Creep is, well, creepy. From the moment the movie begins, I felt really uneasy. The whole setup feels too indie-saccharine. The young filmmaker, the dying rich guy who wants to leave a legacy, the excluded cabin. These are elements common to indie movies, especially mumblecore films. That subgenre thrives in naturalistic films about relationships and people. Creep‘s premise is believable enough but still the kind of thing that only happens in indie movies.


That Duplass and Brice thought to turn this indie set-up into a horror/suspense film is quite clever. I liked the sympathetic but weird Josef. The film builds on things that could be sweet but, through the off-kilter lens of horror, feel unsettling. As the film goes on, it loses some of its own goodwill by use of shaky cam (nowadays, a cheap trick for getting scares without effort) and too many fake-outs. Creep is part-horror, part-comedy but the ambiguity doesn’t benefit it much. I wanted the film to be scarier and riskier.

As the film moves on its final act, the film can’t maintain its own creepy indie vibe. Brice and Duplass had a great set-up but absolutely no idea how to end it. Maybe on some level, I’m reviewing the movie I wanted this to be–tight, in one location and with a nerve-fraying ending–and not the one I got.
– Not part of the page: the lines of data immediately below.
-- pv_equiv track=rewrite | github.com/s3891667/Mycrypt | test.py | mys
-- ===== SOURCE A (Python) =====
-- def mys(A, l, u, k):
--     if(l == u):
--         if(A[l] == k):
--             return 1
--         else:
--             return 0
--     else:
--         m = int((l+u-1)/2)
--         return mys(A, l, m, k) + mys(A, m+1, u, k)
-- ===== SOURCE B (Python) =====
-- def mys(A, l, u, k):
--     # inclusive range = its first element plus the half-open rest
--     # (the range is non-empty, as the original assumes)
--     return int(A[l] == k) + sum(A[i] == k for i in range(l + 1, u + 1))
-- ===== Notes on version B (the rewrite author's own statement) =====
-- stated objective: simpler
-- what changed: Replaced the binary divide-and-conquer recursion (midpoint split, two recursive calls per node) with a one-line indicator sum: the first element of the inclusive range plus sum(A[i] == k for i in range(l+1, u+1)).
import Mathlib
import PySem

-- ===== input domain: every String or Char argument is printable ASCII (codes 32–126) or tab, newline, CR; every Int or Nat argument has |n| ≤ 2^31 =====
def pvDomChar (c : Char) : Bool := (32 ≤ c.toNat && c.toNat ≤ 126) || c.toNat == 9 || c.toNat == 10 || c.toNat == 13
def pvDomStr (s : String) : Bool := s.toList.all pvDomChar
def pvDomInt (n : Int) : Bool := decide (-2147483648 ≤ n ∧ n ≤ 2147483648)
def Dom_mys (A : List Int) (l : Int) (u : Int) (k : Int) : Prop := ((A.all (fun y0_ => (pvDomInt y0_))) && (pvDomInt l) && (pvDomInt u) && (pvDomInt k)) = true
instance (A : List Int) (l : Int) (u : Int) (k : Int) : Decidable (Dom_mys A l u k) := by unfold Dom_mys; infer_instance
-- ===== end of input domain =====

-- B replaces A's binary divide-and-conquer recursion by a head-plus-rest indicator sum over the inclusive range l..u; equal on Pre_ (l ≤ u, all indices in range); simpler, same O(u-l) cost.


-- ===== PORT A =====

-- ===== PORT A =====
-- Python's m = int((l+u-1)/2) truncates toward zero: Int.tdiv (exact on Dom: |l+u-1| < 2^33 ≪ 2^53, so the float division is exact).
-- A[l] is total only inside Pre_ (index in range); pyGetD's default is never used there.
-- fuel = (u - l).toNat is a totality device only: each recursive call shrinks
-- u - l (pvMid_bounds below), so the 0-fuel branch is never reached from mys;
-- the final 'else 0' (l > u) is where the Python recurses forever (excluded by Pre_).
def mysGo (A : List Int) (k : Int) : Nat → Int → Int → Int
  | fuel, l, u =>
    if l = u then
      if PySem.List.pyGetD A l 0 = k then 1 else 0
    else if l < u then
      match fuel with
      | 0 => 0
      | fuel' + 1 =>
        let m := (l + u - 1).tdiv 2
        mysGo A k fuel' l m + mysGo A k fuel' (m + 1) u
    else 0

def mys (A : List Int) (l : Int) (u : Int) (k : Int) : Int :=
  mysGo A k (u - l).toNat l u

-- ===== PORT B =====
-- Source B: int(A[l] == k) + sum(A[i] == k for i in range(l+1, u+1)) — first element
-- of the inclusive range, plus the 0/1 indicator summed over the half-open rest.
-- A[l]/A[i] are total only inside Pre_ (index in range); pyGetD's default is never used there.
def mys_alt (A : List Int) (l : Int) (u : Int) (k : Int) : Int :=
  (if PySem.List.pyGetD A l 0 = k then (1 : Int) else 0) +
    ((PySem.List.pyRange (l + 1) (u + 1) 1).map
      (fun i => if PySem.List.pyGetD A i 0 = k then (1 : Int) else 0)).sum

-- ===== PRECONDITION & SPEC =====
-- Pre_: exactly where the Python A returns: l ≤ u (otherwise A recurses forever → RecursionError)
-- and every visited index l..u is a valid Python index of A (otherwise IndexError).
def Pre_mys (A : List Int) (l : Int) (u : Int) (k : Int) : Prop :=
  l ≤ u ∧ -(A.length : Int) ≤ l ∧ u < (A.length : Int)
instance (A : List Int) (l : Int) (u : Int) (k : Int) : Decidable (Pre_mys A l u k) := by unfold Pre_mys; infer_instance
def pvWitness_mys : List Int × Int × Int × Int := ([1, 2, 1, 3], 0, 3, 1)

def Spec_mys (A : List Int) (l : Int) (u : Int) (k : Int) (out : Int) : Prop := out = mys_alt A l u k
instance (A : List Int) (l : Int) (u : Int) (k : Int) (out : Int) : Decidable (Spec_mys A l u k out) := by unfold Spec_mys; infer_instance

-- ===== CLAIM (what is proved, stated in full; the proofs are below) =====
def Claim_equal_mys : Prop := ∀ (A : List Int) (l : Int) (u : Int) (k : Int), Dom_mys A l u k → Pre_mys A l u k → Spec_mys A l u k (mys A l u k)

-- ===== LEMMAS AND PROOFS =====

-- the truncating midpoint lies strictly inside [l, u) when l < u
theorem pvMid_bounds (l u : Int) (h : l < u) : l ≤ (l + u - 1).tdiv 2 ∧ (l + u - 1).tdiv 2 < u := by
  by_cases h0 : 0 ≤ l + u - 1
  · rw [Int.tdiv_eq_ediv_of_nonneg h0]; omega
  · have h1 : (-(-(l + u - 1))).tdiv 2 = -((-(l + u - 1)).tdiv 2) := Int.neg_tdiv _ 2
    rw [neg_neg] at h1
    rw [h1, Int.tdiv_eq_ediv_of_nonneg (by omega : (0:Int) ≤ -(l + u - 1))]
    omega

-- B's head-plus-rest split equals the indicator sum over the full inclusive range
theorem mys_alt_eq_sum (A : List Int) (l u k : Int) (hle : l ≤ u) :
    mys_alt A l u k =
      ((PySem.List.pyRange l (u + 1) 1).map
        (fun i => if PySem.List.pyGetD A i 0 = k then (1 : Int) else 0)).sum := by
  unfold mys_alt
  rw [PySem.List.pyRange_one_cons (by omega : l < u + 1)]
  simp

-- A's divide-and-conquer computes exactly the full-range indicator sum (enough fuel given)
theorem mysGo_eq_sum (A : List Int) (k : Int) (fuel : Nat) :
    ∀ (l u : Int), l ≤ u → (u - l).toNat ≤ fuel →
      mysGo A k fuel l u =
        ((PySem.List.pyRange l (u + 1) 1).map
          (fun i => if PySem.List.pyGetD A i 0 = k then (1 : Int) else 0)).sum := by
  induction fuel with
  | zero =>
    intro l u hle hf
    have : l = u := by omega
    subst this
    rw [mysGo]
    simp [PySem.List.pyRange_one_singleton]
  | succ f ih =>
    intro l u hle hf
    rcases eq_or_lt_of_le hle with heq | hlt
    · subst heq
      rw [mysGo]
      simp [PySem.List.pyRange_one_singleton]
    · have hm := pvMid_bounds l u hlt
      rw [mysGo]
      simp only [if_neg (by omega : ¬ l = u), if_pos hlt]
      rw [ih l _ (by omega) (by omega), ih _ u (by omega) (by omega)]
      rw [PySem.List.pyRange_one_append l ((l + u - 1).tdiv 2 + 1) (u + 1) (by omega) (by omega)]
      rw [List.map_append, List.sum_append]

-- ===== VERDICT (by name: the statement is the Claim_ definition above) =====
theorem mys_spec : Claim_equal_mys := by
  intro A l u k _ hpre
  unfold Spec_mys mys
  rw [mysGo_eq_sum A k (u - l).toNat l u hpre.1 le_rfl, mys_alt_eq_sum A l u k hpre.1]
But like with most found footage movies, Creep strains itself justifying why the camera is on and the scares are more “hm, okay” than effective.

Patrick Brice is a young director who is rough around the edges. But there are some genuinely great moments, like when Josef delivers a monologue in complete darkness or when Aaron answers Josef’s phone. There are some well-composed shots as well. These moments feel organically chilling; with a bit more practice, Brice could make some great horror. He just needs a more concise script. That’s always been my issue with mumblecore/improvised films. Sure, they feel organic but there are just times when you need structured dialogue and story.


Mark Duplass is a fine actor, who brings enough charisma and sincerity to the role. I like how he underplays a lot of Josef’s quirks just enough that you doubt your own suspicions. Patrick Brice is decent as Aaron but there’s not much subtlety to the role. It takes a skilled actor to make a reactive character like Aaron stand out beyond the “what’s going on?” character beats. Brice is almost there but it’s his chemistry with Duplass that makes the character work.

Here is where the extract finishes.